One final comment is that if one looks at the OS of the subsequent studies that have been reported—for example, in GOG-252—it looks like it will be markedly longer than traditional studies. If this is the case, it tells us we’re getting better despite the fact that we may not have achieved what we wanted in a primary therapy setting—probably implying that recurrent therapy has been effective. There is. The benefit of just saying now that we can use dose-dense therapy or every-3-week therapy allows us to do a lot of additional combinations in the primary therapy setting. Therefore, whether we add a PARP inhibitor, which is being done, and looking at maintenance therapy, whether we add other anti-vascular agents, anti— vascular-disrupting agents, or other novel compounds, or whether we consider immune strategies for maintenance or immune combination strategies, these can all be done with a dose-dense or every- 3-week schedule. It would be very difficult to try and incorporate those into an IP with cisplatin question. That is what this information has given us. IP therapy has been traditionally used in the gynecologic world just in ovarian cancer. It has been used in other gynecologic malignancies with other agents, as well. In terms of endometrial or cervical cancer treatment, because of the pattern of spread of those diseases, you wouldn’t use the IP approach.

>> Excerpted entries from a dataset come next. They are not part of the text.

-- pv_equiv track=rewrite | github.com/Karl0497/PythonScripts | digit.py | makestring
-- ===== SOURCE A (Python) =====
-- def makestring(n):
--     i=1
--     t=''
--     s=''
--     while True:
--         t+=str(i)
--         s+=t
--         if len(s)>=n:break
--         i+=1
--     return s[0:n]
--
-- n=1000
-- ===== SOURCE B (Python) =====
-- def makestring(n):
--     # Two-phase: first build the base digit string "123..." while recording the
--     # cumulative prefix lengths, then join the recorded prefixes and cut to n.
--     base = ""
--     lens = []
--     k = 1
--     total = 0
--     while True:
--         base += str(k)
--         lens.append(len(base))
--         total += len(base)
--         if total >= n:
--             break
--         k += 1
--     out = "".join(base[:L] for L in lens)
--     return out[:n]
-- ===== Notes on version B (the rewrite author's own statement) =====
-- stated objective: alternative
-- what changed: A grows the prefix t and the output s together inside one loop; B is two-phase: it first builds only the base digit string while recording each cumulative prefix length, then reconstructs the output by joining base[:L] slices and truncating to n.
import Mathlib
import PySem

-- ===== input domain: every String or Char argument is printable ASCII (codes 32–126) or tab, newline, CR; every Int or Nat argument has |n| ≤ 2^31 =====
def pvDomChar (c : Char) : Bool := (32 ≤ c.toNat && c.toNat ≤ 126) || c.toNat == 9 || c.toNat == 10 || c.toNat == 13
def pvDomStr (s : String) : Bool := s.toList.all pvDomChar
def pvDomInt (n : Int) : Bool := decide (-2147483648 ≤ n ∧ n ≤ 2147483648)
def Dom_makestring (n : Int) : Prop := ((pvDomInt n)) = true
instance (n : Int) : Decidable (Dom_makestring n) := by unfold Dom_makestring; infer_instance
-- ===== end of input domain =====

-- B re-implements A in two phases (build the base digit string + cumulative prefix lengths,
-- then join the recorded prefixes and cut to n) instead of A's single loop growing t and s together.


-- ===== PORT A =====
-- str(i) is never empty (cited by both loops' decreasing_by)
theorem pvToChars_len_pos (i : Int) : 0 < (PySem.Int.toChars i).length := by
  unfold PySem.Int.toChars
  split
  · simp
  · exact Nat.length_toDigits_pos

def loopA (n i : Int) (t s : List Char) : List Char :=
  let t' := t ++ PySem.Int.toChars i
  let s' := s ++ t'
  if n ≤ (s'.length : Int) then s'
  else loopA n (i + 1) t' s'
termination_by (n - s.length).toNat
decreasing_by
  have := pvToChars_len_pos i
  simp only [t', s', List.length_append] at *
  omega

def makestring (n : Int) : String :=
  String.ofList (PySem.List.slice (loopA n 1 [] []) (some 0) (some n))

-- ===== PORT B =====
def loopB (n k : Int) (base : List Char) (lens : List Int) (total : Int) :
    List Char × List Int :=
  let base' := base ++ PySem.Int.toChars k
  let lens' := lens ++ [(base'.length : Int)]
  let total' := total + (base'.length : Int)
  if n ≤ total' then (base', lens')
  else loopB n (k + 1) base' lens' total'
termination_by (n - total).toNat
decreasing_by
  have := pvToChars_len_pos k
  simp only [base', total', List.length_append] at *
  omega

def makestring_alt (n : Int) : String :=
  let bl := loopB n 1 [] [] 0
  String.ofList (PySem.List.slice
    (bl.2.foldl (fun a L => a ++ PySem.List.slice bl.1 none (some L)) [])
    (some 0) (some n))

-- ===== PRECONDITION & SPEC =====
def Spec_makestring (n : Int) (out : String) : Prop := out = makestring_alt n
instance (n : Int) (out : String) : Decidable (Spec_makestring n out) := by unfold Spec_makestring; infer_instance

-- ===== CLAIM (what is proved, stated in full; the proofs are below) =====
def Claim_equal_makestring : Prop := ∀ (n : Int), Dom_makestring n → Spec_makestring n (makestring n)

-- ===== LEMMAS AND PROOFS =====
theorem pvSlice_to_of_nonneg (xs : List Char) (L : Int) (h : 0 ≤ L) :
    PySem.List.slice xs none (some L) = xs.take L.toNat := by
  have hL : L = ((L.toNat : Nat) : Int) := by omega
  rw [hL, Int.toNat_natCast, PySem.List.slice_to_natCast]

theorem pvJoinStep (t u s : List Char) (lens : List Int)
    (hbnd : ∀ L ∈ lens, 0 ≤ L ∧ L ≤ (t.length : Int))
    (hjoin : s = lens.foldl (fun a L => a ++ PySem.List.slice t none (some L)) []) :
    (lens ++ [(((t ++ u).length : Nat) : Int)]).foldl
      (fun a L => a ++ PySem.List.slice (t ++ u) none (some L)) [] = s ++ (t ++ u) := by
  rw [List.foldl_append]
  have hpre : lens.foldl (fun a L => a ++ PySem.List.slice (t ++ u) none (some L)) []
      = lens.foldl (fun a L => a ++ PySem.List.slice t none (some L)) [] := by
    apply PySem.List.foldl_congr_mem
    intro a L hL
    have h := hbnd L hL
    rw [pvSlice_to_of_nonneg _ _ h.1, pvSlice_to_of_nonneg _ _ h.1,
        List.take_append_of_le_length (by omega)]
  simp only [List.foldl_cons, List.foldl_nil, hpre, ← hjoin]
  rw [pvSlice_to_of_nonneg _ _ (by positivity), Int.toNat_natCast, List.take_of_length_le le_rfl]

theorem pvKey (n : Int) : ∀ (i : Int) (t s : List Char), ∀ (lens : List Int) (total : Int),
    total = (s.length : Int) →
    (∀ L ∈ lens, 0 ≤ L ∧ L ≤ (t.length : Int)) →
    s = lens.foldl (fun a L => a ++ PySem.List.slice t none (some L)) [] →
    loopA n i t s =
      (loopB n i t lens total).2.foldl
        (fun a L => a ++ PySem.List.slice (loopB n i t lens total).1 none (some L)) [] := by
  intro i t s
  fun_induction loopA n i t s
  case case1 i t s t' s' hstop =>
    intro lens total htot hbnd hjoin
    have hc : n ≤ total + ((t ++ PySem.Int.toChars i).length : Int) := by
      simp only [t', s', List.length_append] at hstop
      simp only [List.length_append]
      push_cast at *
      omega
    rw [loopB]
    simp only [if_pos hc]
    exact (pvJoinStep t (PySem.Int.toChars i) s lens hbnd hjoin).symm
  case case2 i t s t' s' hstop ih =>
    intro lens total htot hbnd hjoin
    have hc : ¬ n ≤ total + ((t ++ PySem.Int.toChars i).length : Int) := by
      simp only [t', s', List.length_append] at hstop
      simp only [List.length_append]
      push_cast at *
      omega
    rw [loopB]
    simp only [if_neg hc]
    apply ih
    · simp only [s', t', List.length_append]
      push_cast
      omega
    · intro L hL
      simp only [List.mem_append, List.mem_singleton] at hL
      rcases hL with h | h
      · have := hbnd L h
        simp only [t', List.length_append]
        refine ⟨this.1, by push_cast; omega⟩
      · subst h
        exact ⟨by positivity, le_rfl⟩
    · exact (pvJoinStep t (PySem.Int.toChars i) s lens hbnd hjoin).symm

-- ===== VERDICT (by name: the statement is the Claim_ definition above) =====
theorem makestring_spec : Claim_equal_makestring := by
  intro n _
  unfold Spec_makestring makestring makestring_alt
  have h := pvKey n 1 [] [] [] 0 (by simp) (by simp) (by simp)
  simp only [h]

There was certainly growing enthusiasm behind dose-dense therapy, and the ICON8 results are a bit unexpected. They are so new and only presented at the one meeting, and, before we make a statement, it’s worth that we look at those results more thoroughly. Clearly, there is an order-of-magnitude difference in what the Japanese showed in their dose-dense therapy study and what the GOG-252 and GOG-262 showed and then, of course, with ICON8 not showing a benefit. Probably somewhere in there is the truth, but certainly not the benefit that we had expected from the Japanese study in all patients.